The distance I ride to work is about the same distance that I would ride my bike to Cambodia Adventist School to teach every morning in Phnom Penh. In Cambodia, riding my bike to work each morning was a feat. Alex and I would dodge potholes, make our way through a four way “intersection” that was more like an eight way, literally hundreds of motos, honking vehicles, and pedestrians. There were times that we would mentally high five each other after making it a block without being run over.  Here, it is easy. It is quiet. On a busy day I pass MAYBE three cars. There might be a crack or two in the sidewalk on the way, but nothing more. I’m not in Cambodia anymore.

When I would arrive to my job in Phnom Penh, by 6:45am I’d be dripping sweat from the heat and my hair could be considered an afro from the humidity and I would always be greeted by a few of my students. “Good morning, Tee-Cha” they would shyly say. When I arrive to my job in College Place, my hands are numb from the morning fog and I cannot feel my ears and I continuously fear they have been frost bitten. Here, I am greeted by my co-workers whom are very pleasant too, but lacking a Khmer accent and tan skin. I’m not in Cambodia anymore.

Transitions are not my thing, which could be considered normal. It has been….strange…transitioning back into what used to be so normal to me. I feel like my hearts has been pulled like salt-water taffy, literally across the world and back again. I am very happy to be home don’t get me wrong, but as to be expected I am missing my students sweet laughter and all of their silly jokes more than anything. I miss having my hands go numb from playing patty-cake each break period. I miss being serenaded with PSY’s Gangnam Style each hour. I miss eating lunch with a bunch of little boys who didn’t know how to speak to me in English, but would always share their rice with me nonetheless. Hearing from my students is still always the highlight of my week now that I am back in Walla Walla.

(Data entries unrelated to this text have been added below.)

-- pv_equiv track=rewrite | github.com/emiwltz/pisicine_python | 03/ex3/ft_achievement_tracker.py | get_common_achievements
-- ===== SOURCE A (Python) =====
-- ACHIEVEMENTS = [
--     "Crafting Genius",
--     "World Savior",
--     "Master Explorer",
--     "Collector Supreme",
--     "Untouchable",
--     "Boss Slayer",
--     "Strategist",
--     "Speed Runner",
--     "Survivor",
--     "Treasure Hunter",
--     "Hidden Path Finder",
--     "Sharp Mind",
-- ]
--
-- def get_common_achievements(
--     players: list[tuple[str, set[str]]],
-- ) -> set[str]:
--     common_achievements = set(ACHIEVEMENTS)
--     for _, achievements in players:
--         common_achievements = common_achievements.intersection(
--             achievements
--         )
--     return common_achievements
-- ===== SOURCE B (Python) =====
-- ACHIEVEMENTS = [
--     "Crafting Genius",
--     "World Savior",
--     "Master Explorer",
--     "Collector Supreme",
--     "Untouchable",
--     "Boss Slayer",
--     "Strategist",
--     "Speed Runner",
--     "Survivor",
--     "Treasure Hunter",
--     "Hidden Path Finder",
--     "Sharp Mind",
-- ]
--
-- def get_common_achievements(
--     players: list[tuple[str, set[str]]],
-- ) -> set[str]:
--     # Recursive decomposition instead of A's iterative shrinking accumulator:
--     # the base case of the recursion yields the full fixed candidate list, and
--     # each level, on the way OUT of the recursion, keeps only the candidates
--     # the head player also has (so players are applied back-to-front).
--     def survivors(ps: list[tuple[str, set[str]]]) -> list[str]:
--         if not ps:
--             return list(ACHIEVEMENTS)
--         head_achievements = ps[0][1]
--         return [a for a in survivors(ps[1:]) if a in head_achievements]
--     return set(survivors(players))
-- ===== Notes on version B (the rewrite author's own statement) =====
-- stated objective: alternative
-- what changed: Replaces A's iterative loop that shrinks an accumulator set by intersecting it with each player in turn by a non-tail recursion over the player list whose base case yields the fixed ACHIEVEMENTS list and which filters the candidates by one player on the way out of each recursive call (players applied back-to-front), converting to a set only at the end.
import Mathlib
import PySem

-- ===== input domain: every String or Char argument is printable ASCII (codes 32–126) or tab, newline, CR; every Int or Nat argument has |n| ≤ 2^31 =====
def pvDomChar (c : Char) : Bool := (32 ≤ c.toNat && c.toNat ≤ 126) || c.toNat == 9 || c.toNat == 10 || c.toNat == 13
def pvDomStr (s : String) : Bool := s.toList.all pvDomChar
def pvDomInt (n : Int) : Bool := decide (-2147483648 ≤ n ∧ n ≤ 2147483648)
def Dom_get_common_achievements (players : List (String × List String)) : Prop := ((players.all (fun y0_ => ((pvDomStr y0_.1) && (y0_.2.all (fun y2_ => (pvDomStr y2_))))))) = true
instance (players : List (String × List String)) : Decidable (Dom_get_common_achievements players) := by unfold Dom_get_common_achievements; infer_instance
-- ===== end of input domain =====

-- B replaces A's iterative shrinking-intersection loop by a non-tail recursion over the
-- players whose base case is the fixed ACHIEVEMENTS list, filtering candidates on the way out.


def ACHIEVEMENTS : List String :=
  ["Crafting Genius", "World Savior", "Master Explorer", "Collector Supreme",
   "Untouchable", "Boss Slayer", "Strategist", "Speed Runner", "Survivor",
   "Treasure Hunter", "Hidden Path Finder", "Sharp Mind"]

-- ===== PORT A =====
-- common = set(ACHIEVEMENTS); for _, achievements in players: common = common.intersection(achievements)
def get_common_achievements (players : List (String × List String)) : List String :=
  players.foldl (fun common p => PySem.Set.inter common p.2)
    (PySem.Set.ofList ACHIEVEMENTS)

-- ===== PORT B =====
-- def survivors(ps): if not ps: return list(ACHIEVEMENTS)
--                    return [a for a in survivors(ps[1:]) if a in ps[0][1]]
def survivors : List (String × List String) → List String
  | [] => ACHIEVEMENTS
  | p :: ps => (survivors ps).filter (fun a => p.2.contains a)

-- return set(survivors(players))
def get_common_achievements_alt (players : List (String × List String)) : List String :=
  PySem.Set.ofList (survivors players)

-- ===== PRECONDITION & SPEC =====
def Spec_get_common_achievements (players : List (String × List String)) (out : List String) : Prop := out = get_common_achievements_alt players
instance (players : List (String × List String)) (out : List String) : Decidable (Spec_get_common_achievements players out) := by unfold Spec_get_common_achievements; infer_instance

-- ===== CLAIM =====
def Claim_equal_get_common_achievements : Prop := ∀ (players : List (String × List String)), Dom_get_common_achievements players → Spec_get_common_achievements players (get_common_achievements players)

-- ===== LEMMAS AND PROOFS =====

-- A's left fold of intersections applied to any start set is one filter by membership in every player.
theorem foldl_inter_eq_filter (players : List (String × List String)) (s : List String) :
    players.foldl (fun common p => PySem.Set.inter common p.2) s
      = s.filter (fun a => players.all (fun p => p.2.contains a)) := by
  induction players generalizing s with
  | nil => simp
  | cons q qs ih =>
    simp only [List.foldl_cons, ih, List.all_cons]
    show (s.filter (fun x => q.2.contains x)).filter _ = _
    rw [List.filter_filter]
    exact List.filter_congr (fun a _ => by rw [Bool.and_comm])

-- B's recursion unrolls to the same single filter of ACHIEVEMENTS.
theorem survivors_eq_filter (players : List (String × List String)) :
    survivors players
      = ACHIEVEMENTS.filter (fun a => players.all (fun p => p.2.contains a)) := by
  induction players with
  | nil => simp [survivors]
  | cons q qs ih =>
    simp only [survivors, ih, List.filter_filter, List.all_cons]

theorem get_common_achievements_spec : Claim_equal_get_common_achievements := by
  intro players _
  show get_common_achievements players = get_common_achievements_alt players
  unfold get_common_achievements get_common_achievements_alt
  have h1 : PySem.Set.ofList ACHIEVEMENTS = ACHIEVEMENTS :=
    PySem.Set.ofList_eq_self_of_nodup ACHIEVEMENTS (by decide)
  rw [h1, foldl_inter_eq_filter, survivors_eq_filter,
    PySem.Set.ofList_eq_self_of_nodup _ (List.Nodup.filter _ (by decide))]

Whenever I have the chance to talk to other returned SM’s, I always ask the same question. “When does this stretched out feeling go away?” Not to my liking, they always reply with the same answer. “It never really does, Amber.” ……I always bite my tongue and continue on with my day, but all I want to say is “THAT’S HORRIBLE NEWS!! WHY NOT?!” I guess I have realized for quite some time that I am obviously not in Cambodia anymore, but I suppose I have not wanted to admit it to myself until my bike ride to work this last Monday.

I’ve wanted to write one last blog since I have been home…but at the same time I haven’t wanted to “wrap things up” because I will never want to “wrap up” my Cambodian experience. Instead of “moving on” with my life..I rather want to progress.

Looking back, remembering the negative but focusing on the positive, I am thrilled I had the opportunity to spend six months of my life with the most wonderful, hyperactive, sweet, sweet, little children. I knew they brought joy into my life while I was abroad, but it is even more apparent to me now how much those little souls of theirs affected my own. They gave me tenacity, friendship, and purpose. I will forever be grateful of the joy they placed inside of me. I miss them every second, and am so happy that I have the hope to see them once again.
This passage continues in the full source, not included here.